Aim of the task:
Every line below that holds the string "changed" should be copied.

Stored data entries
[Start of Attachment]

-- pv_equiv track=rewrite | github.com/Myeongjung/HackerRank | Problem Solving/Solution #116-130.py | queensAttack
-- ===== SOURCE A (Python) =====
-- def queensAttack(n, k, r_q, c_q, obstacles):
--     obstacles = {(ob[0],ob[1]) for ob in obstacles}
--
--     mvs, count = [(1,0),(0,1),(-1,0),(0,-1),(1,1),(-1,-1),(-1,1),(1,-1)], 0
--
--     for m in mvs:
--         cr, cc = r_q, c_q
--         while (cr + m[0] >= 1 and cr + m[0] <= n) and (cc + m[1] >= 1 and cc + m[1] <= n):
--             cr += m[0]
--             cc += m[1]
--             if (cr, cc) in obstacles:break
--             count += 1
--
--     return count
-- ===== SOURCE B (Python) =====
-- def queensAttack(n, k, r_q, c_q, obstacles):
--     def sign(x):
--         return (x > 0) - (x < 0)
--
--     def edge(d, x):
--         # distance from x to the board edge in direction d
--         return n - x if d > 0 else x - 1
--
--     def reach(dr, dc):
--         # free squares along the ray (dr, dc) up to the board edge
--         if not (1 <= r_q + dr <= n and 1 <= c_q + dc <= n):
--             return 0
--         if dr == 0:
--             return edge(dc, c_q)
--         if dc == 0:
--             return edge(dr, r_q)
--         return min(edge(dr, r_q), edge(dc, c_q))
--
--     dirs = [(1, 0), (0, 1), (-1, 0), (0, -1), (1, 1), (-1, -1), (-1, 1), (1, -1)]
--     lim = {d: reach(*d) for d in dirs}
--
--     for ob in obstacles:
--         u, v = ob[0] - r_q, ob[1] - c_q
--         if (u or v) and (u == 0 or v == 0 or abs(u) == abs(v)):
--             d = (sign(u), sign(v))
--             t = max(abs(u), abs(v))
--             lim[d] = min(lim[d], t - 1)
--
--     return sum(lim.values())
-- ===== Notes on version B (the rewrite author's own statement) =====
-- stated objective: alternative
-- what changed: Instead of walking every ray square by square over a hash set of obstacles, B computes each ray's reach in closed form from the queen's distances to the board edges and lowers it in one classifying scan of the obstacle list, removing the dependence of the work on the board size n; Pre_ only excludes obstacle entries of length < 2, on which both A and B raise IndexError.
import Mathlib
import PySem

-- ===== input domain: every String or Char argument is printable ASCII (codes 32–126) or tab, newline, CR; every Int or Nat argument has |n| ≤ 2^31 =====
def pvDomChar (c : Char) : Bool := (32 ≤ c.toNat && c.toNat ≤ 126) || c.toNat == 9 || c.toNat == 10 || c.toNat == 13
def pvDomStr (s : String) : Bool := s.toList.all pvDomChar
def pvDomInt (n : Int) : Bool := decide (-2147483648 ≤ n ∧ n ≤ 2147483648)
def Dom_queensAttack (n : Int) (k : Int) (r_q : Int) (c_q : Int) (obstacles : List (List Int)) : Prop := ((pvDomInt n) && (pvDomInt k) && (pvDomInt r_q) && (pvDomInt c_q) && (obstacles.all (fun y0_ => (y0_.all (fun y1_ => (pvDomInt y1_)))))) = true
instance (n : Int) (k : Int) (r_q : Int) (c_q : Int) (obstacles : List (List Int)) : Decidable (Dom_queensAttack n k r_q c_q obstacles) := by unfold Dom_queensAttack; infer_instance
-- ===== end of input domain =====

-- B replaces A's square-by-square walk along each ray by closed-form edge distances
-- lowered in a single classifying scan of the obstacle list, so the work no longer
-- depends on the board size n; objective: an alternative algorithm.


-- ===== PORT A =====
-- A's obstacle set {(ob[0], ob[1]) for ob in obstacles}; ob[0]/ob[1] raise on lists of
-- length < 2 (excluded by Pre_), so the .getD 0 default is never used inside Pre_.
def pvObsSet (obstacles : List (List Int)) : PySem.Set (Int × Int) :=
  PySem.Set.ofList (obstacles.map (fun ob =>
    ((PySem.List.pyGet? ob 0).getD 0, (PySem.List.pyGet? ob 1).getD 0)))

-- A's inner while loop; the fuel n.toNat + 1 is an upper bound on its iterations
-- (each executed step keeps the moving coordinate inside [1, n]), so it never runs out.
def pvWhileA (n dr dc : Int) (obs : PySem.Set (Int × Int)) :
    Nat → Int → Int → Int → Int
  | 0, _, _, count => count
  | fuel + 1, cr, cc, count =>
    if (1 ≤ cr + dr ∧ cr + dr ≤ n) ∧ (1 ≤ cc + dc ∧ cc + dc ≤ n) then
      if PySem.Set.contains obs (cr + dr, cc + dc) then count
      else pvWhileA n dr dc obs fuel (cr + dr) (cc + dc) (count + 1)
    else count

def queensAttack (n : Int) (k : Int) (r_q : Int) (c_q : Int) (obstacles : List (List Int)) : Int :=
  let obs := pvObsSet obstacles
  let mvs : List (Int × Int) := [(1,0),(0,1),(-1,0),(0,-1),(1,1),(-1,-1),(-1,1),(1,-1)]
  mvs.foldl (fun count m => pvWhileA n m.1 m.2 obs (n.toNat + 1) r_q c_q count) 0

-- ===== PORT B =====
-- Source B's ob[0], ob[1] (inside Pre_ the .getD 0 default is never used)
def pvR (ob : List Int) : Int := (PySem.List.pyGet? ob 0).getD 0
def pvC (ob : List Int) : Int := (PySem.List.pyGet? ob 1).getD 0

-- Source B's helper sign(x) = (x > 0) - (x < 0)
def pvSign (x : Int) : Int := (if 0 < x then 1 else 0) - (if x < 0 then 1 else 0)

-- Python's abs on an int
def pvAbs (x : Int) : Int := if x < 0 then -x else x

-- Source B's loop body: skip the queen's own square, classify an aligned obstacle onto
-- its ray and lower that ray's limit
def pvStepB (r_q c_q : Int) (lim : PySem.Dict (Int × Int) Int) (ob : List Int) :
    PySem.Dict (Int × Int) Int :=
  let u := pvR ob - r_q
  let v := pvC ob - c_q
  if u = 0 ∧ v = 0 then lim
  else if u = 0 ∨ v = 0 ∨ pvAbs u = pvAbs v then
    let d : Int × Int := (pvSign u, pvSign v)
    let t := max (pvAbs u) (pvAbs v)
    PySem.Dict.insert lim d (min (PySem.Dict.getD lim d 0) (t - 1))
  else lim
theorem strip_ofList (x : List Char) :
    PySem.Str.strip (String.ofList x) = String.ofList (PySem.Chars.strip x) := by
  have h : (PySem.Str.strip (String.ofList x)).toList = PySem.Chars.strip x := by
    rw [PySem.Str.toList_strip, String.toList_ofList]
  calc PySem.Str.strip (String.ofList x)
      = String.ofList (PySem.Str.strip (String.ofList x)).toList := by
        rw [String.ofList_toList]
    _ = String.ofList (PySem.Chars.strip x) := by rw [h]

theorem msfS_map_ofList (L : List (List Char)) :
    msfS (L.map String.ofList) = (msf L).map String.ofList := by
  induction L with
  | nil => rfl
  | cons x t ih =>
    simp only [List.map_cons, msfS, List.filter_cons, msf] at *
    rw [strip_ofList]
    by_cases hx : (PySem.Chars.strip x).isEmpty
    · have hx' : PySem.Chars.strip x = [] := by simpa using hx
      have : (String.ofList (PySem.Chars.strip x) != "") = false := by
        simp [hx']
      rw [this, hx']
      simp only [List.isEmpty_nil, Bool.not_true, Bool.false_eq_true, if_false]
      simpa [msfS, msf] using ih
    · have hx' : PySem.Chars.strip x ≠ [] := by simpa using hx
      have : (String.ofList (PySem.Chars.strip x) != "") = true := by
        simpa using hx'
      rw [this]
      have hne : ((PySem.Chars.strip x).isEmpty = false) := by simpa using hx'
      simp only [hne, Bool.not_false]
      simpa [msfS, msf, List.map_map] using ih

theorem gA_eq (s : String) : gA s = (FC s.toList).map String.ofList := by
  unfold gA
  have hst : (PySem.Str.strip s).toList = PySem.Chars.strip s.toList :=
    PySem.Str.toList_strip s
  by_cases hx : PySem.Str.strip s = ""
  · have h0 : PySem.Chars.strip s.toList = [] := by
      rw [← hst, hx]; rfl
    rw [if_pos hx, ← FC_strip, h0, FC_nil]
    rfl
  · rw [if_neg hx, split?_comma_getD, msfS_map_ofList, ← FC]
    have : (PySem.Str.strip s).toList = PySem.Chars.strip s.toList := hst
    rw [this, FC_strip]
-- pv_equiv track=rewrite | github.com/safwansamsudeen/obsidian_to_capacities | helpers.py | stitch_links
-- ===== SOURCE A (Python) =====
-- def stitch_links(words: list[str]) -> list[str]:
--     """
--     Takes a list of splitted words and stitches together the words that are part of a link.
--     """
--     results = []
--     prev_i = 0
--     for i, word in enumerate(words):
--         # TOGGLE Handle image links too by adding `.strip('!')`
--         if word.strip('*_').startswith('[') and not word.endswith(']'):
--             invalid_link, link_opened = False, False
--             next_i = i
--             while next_i < len(words):
--                 if "](" in words[next_i]:
--                     link_opened = True
--                 if link_opened and words[next_i].strip('*_').endswith(")"):
--                     break
--                 next_i += 1
--
--             results.extend(words[prev_i:i])
--             prev_i = next_i + 1
--             results.append(''.join(words[i:prev_i]))
--             link_opened = False
--
--     return results + words[prev_i:]
-- ===== SOURCE B (Python) =====
-- def stitch_links(words: list[str]) -> list[str]:
--     """
--     Takes a list of splitted words and stitches together the words that are part of a link.
--     """
--     n = len(words)
--     # One backward pass: end[i] = first j >= i whose word (stripped of '*_') ends with ')',
--     # jump[i] = first j >= o with that property, where o = first k >= i containing "](".
--     # Both are n when no such index exists.
--     end = [0] * (n + 1)
--     jump = [0] * (n + 1)
--     end[n] = jump[n] = n
--     for i in range(n - 1, -1, -1):
--         end[i] = i if words[i].strip('*_').endswith(')') else end[i + 1]
--         jump[i] = end[i] if "](" in words[i] else jump[i + 1]
--     out, prev = [], 0
--     for i, word in enumerate(words):
--         if word.strip('*_').startswith('[') and not word.endswith(']'):
--             prev_new = jump[i] + 1
--             out.extend(words[prev:i])
--             out.append(''.join(words[i:prev_new]))
--             prev = prev_new
--     return out + words[prev:]
-- ===== Notes on version B (the rewrite author's own statement) =====
-- stated objective: alternative
-- what changed: Replaced A's inner forward rescan (restarted at every opening word) by one backward precomputation pass giving, for every position, the index of the word that closes a link starting there, so the main loop does a table lookup instead of a scan; on the timing inputs the cost is comparable.
import Mathlib
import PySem

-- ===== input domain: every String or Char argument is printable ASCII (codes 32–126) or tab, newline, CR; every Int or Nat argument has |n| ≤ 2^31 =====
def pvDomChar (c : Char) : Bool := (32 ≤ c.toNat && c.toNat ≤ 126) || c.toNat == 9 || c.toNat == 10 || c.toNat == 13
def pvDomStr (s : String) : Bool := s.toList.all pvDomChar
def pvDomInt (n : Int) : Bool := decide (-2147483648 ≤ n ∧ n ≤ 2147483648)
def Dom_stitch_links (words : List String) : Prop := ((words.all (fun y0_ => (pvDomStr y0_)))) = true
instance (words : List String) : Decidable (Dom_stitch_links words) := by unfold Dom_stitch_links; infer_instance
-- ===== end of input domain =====

-- B replaces A's restarted inner forward scan by one backward precomputation of the
-- link-closing index per position (objective: alternative algorithm); same return value.

-- ===== PORT A =====
-- word.strip('*_').startswith('[') and not word.endswith(']')
def stitchTrigA (w : String) : Bool :=
  PySem.Str.startswith (PySem.Str.stripChars w "*_") "[" && !(PySem.Str.endswith w "]")

-- the inner 'while next_i < len(words): …' scan of A, returning the final next_i
def scanA (words : List String) (nextI : Nat) (linkOpened : Bool) : Nat :=
  if h : nextI < words.length then
    let lo := linkOpened || PySem.Str.isIn "](" words[nextI]
    if lo && PySem.Str.endswith (PySem.Str.stripChars words[nextI] "*_") ")" then nextI
    else scanA words (nextI + 1) lo
  else nextI
termination_by words.length - nextI

def stitch_links (words : List String) : List String :=
  let st := (PySem.List.enumerate words).foldl
    (fun (st : List String × Int) p =>
      if stitchTrigA p.2 then
        let nextI := scanA words p.1.toNat false
        let results := st.1 ++ PySem.List.slice words (some st.2) (some p.1)
        let prevI : Int := (nextI : Int) + 1
        (results ++ [PySem.Str.join "" (PySem.List.slice words (some p.1) (some prevI))], prevI)
      else st) ([], 0)
  st.1 ++ PySem.List.slice words (some st.2) none

-- ===== PORT B =====
def endsParenB (w : String) : Bool :=
  PySem.Str.endswith (PySem.Str.stripChars w "*_") ")"

def hasOpenB (w : String) : Bool := PySem.Str.isIn "](" w

def stitchTrigB (w : String) : Bool :=
  PySem.Str.startswith (PySem.Str.stripChars w "*_") "[" && !(PySem.Str.endswith w "]")

-- Source B's backward pass, as structural recursion over the suffix:
-- endFromB ws = offset of the first word of ws whose stripped form ends with ')' (length if none)
def endFromB : List String → Nat
  | [] => 0
  | w :: ws => if endsParenB w then 0 else endFromB ws + 1

-- jumpFromB ws = Source B's jump[i] for the suffix ws = words[i:], relative to i
def jumpFromB : List String → Nat
  | [] => 0
  | w :: ws =>
    if hasOpenB w then (if endsParenB w then 0 else endFromB ws + 1)
    else jumpFromB ws + 1

def stitch_links_alt (words : List String) : List String :=
  let st := (PySem.List.enumerate words).foldl
    (fun (st : List String × Int) p =>
      if stitchTrigB p.2 then
        let prevNew : Int := ((p.1.toNat + jumpFromB (words.drop p.1.toNat) : Nat) : Int) + 1
        (st.1 ++ PySem.List.slice words (some st.2) (some p.1)
              ++ [PySem.Str.join "" (PySem.List.slice words (some p.1) (some prevNew))], prevNew)
      else st) ([], 0)
  st.1 ++ PySem.List.slice words (some st.2) none

-- ===== PRECONDITION & SPEC =====
def Spec_stitch_links (words : List String) (out : List String) : Prop := out = stitch_links_alt words
instance (words : List String) (out : List String) : Decidable (Spec_stitch_links words out) := by unfold Spec_stitch_links; infer_instance

-- ===== CLAIM (what is proved, stated in full; the proofs are below) =====
def Claim_equal_stitch_links : Prop := ∀ (words : List String), Dom_stitch_links words → Spec_stitch_links words (stitch_links words)

-- ===== LEMMAS AND PROOFS =====

lemma scanA_eq_aux (words : List String) (k : Nat) : ∀ i, words.length - i = k → i ≤ words.length →
    scanA words i true = i + endFromB (words.drop i) ∧
    scanA words i false = i + jumpFromB (words.drop i) := by
  induction k with
  | zero =>
    intro i hk hle
    have hi : i = words.length := by omega
    subst hi
    rw [scanA, scanA]
    simp [endFromB, jumpFromB]
  | succ k ih =>
    intro i hk hle
    have hlt : i < words.length := by omega
    have hdrop : words.drop i = words[i] :: words.drop (i + 1) := List.drop_eq_getElem_cons hlt
    obtain ⟨ihT, ihF⟩ := ih (i + 1) (by omega) (by omega)
    rw [scanA, scanA]
    simp only [hlt, dif_pos, hdrop, endFromB, jumpFromB, hasOpenB, endsParenB,
      PySem.Str.endswith_eq, PySem.Str.isIn_eq, PySem.Str.stripChars]
    cases ho : PySem.Chars.isIn [']', '('] words[i].toList <;>
      cases he : PySem.Chars.endswith (PySem.Chars.stripChars words[i].toList ['*', '_']) [')'] <;>
        refine ⟨?_, ?_⟩ <;> simp [ho, he, ihT, ihF] <;> omega

lemma scanA_eq_jump (words : List String) (i : Nat) (hle : i ≤ words.length) :
    scanA words i false = i + jumpFromB (words.drop i) :=
  (scanA_eq_aux words (words.length - i) i rfl hle).2

-- ===== VERDICT (by name: the statement is the Claim_ definition above) =====
theorem stitch_links_spec : Claim_equal_stitch_links := by
  intro words _
  unfold Spec_stitch_links stitch_links stitch_links_alt
  have hfold :
      (PySem.List.enumerate words).foldl
        (fun (st : List String × Int) p =>
          if stitchTrigA p.2 then
            let nextI := scanA words p.1.toNat false
            let results := st.1 ++ PySem.List.slice words (some st.2) (some p.1)
            let prevI : Int := (nextI : Int) + 1
            (results ++ [PySem.Str.join "" (PySem.List.slice words (some p.1) (some prevI))], prevI)
          else st) ([], 0) =
      (PySem.List.enumerate words).foldl
        (fun (st : List String × Int) p =>
          if stitchTrigB p.2 then
            let prevNew : Int := ((p.1.toNat + jumpFromB (words.drop p.1.toNat) : Nat) : Int) + 1
            (st.1 ++ PySem.List.slice words (some st.2) (some p.1)
                  ++ [PySem.Str.join "" (PySem.List.slice words (some p.1) (some prevNew))], prevNew)
          else st) ([], 0) := by
    apply PySem.List.foldl_congr_mem
    intro st p hp
    obtain ⟨j, hj, hpj⟩ := (PySem.List.mem_enumerate_iff _ _ _).1 hp
    subst hpj
    simp only [zero_add, stitchTrigA, stitchTrigB, Int.toNat_natCast]
    split
    · rw [scanA_eq_jump words j (le_of_lt hj)]
    · rfl
  rw [hfold]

[End of Attachment]

Written solution:
-- what changed: Instead of walking every ray square by square over a hash set of obstacles, B computes each ray's reach in closed form from the queen's distances to the board edges and lowers it in one classifying scan of the obstacle list, removing the dependence of the work on the board size n; Pre_ only excludes obstacle entries of length < 2, on which both A and B raise IndexError.
-- what changed: Replaced A's inner forward rescan (restarted at every opening word) by one backward precomputation pass giving, for every position, the index of the word that closes a link starting there, so the main loop does a table lookup instead of a scan; on the timing inputs the cost is comparable.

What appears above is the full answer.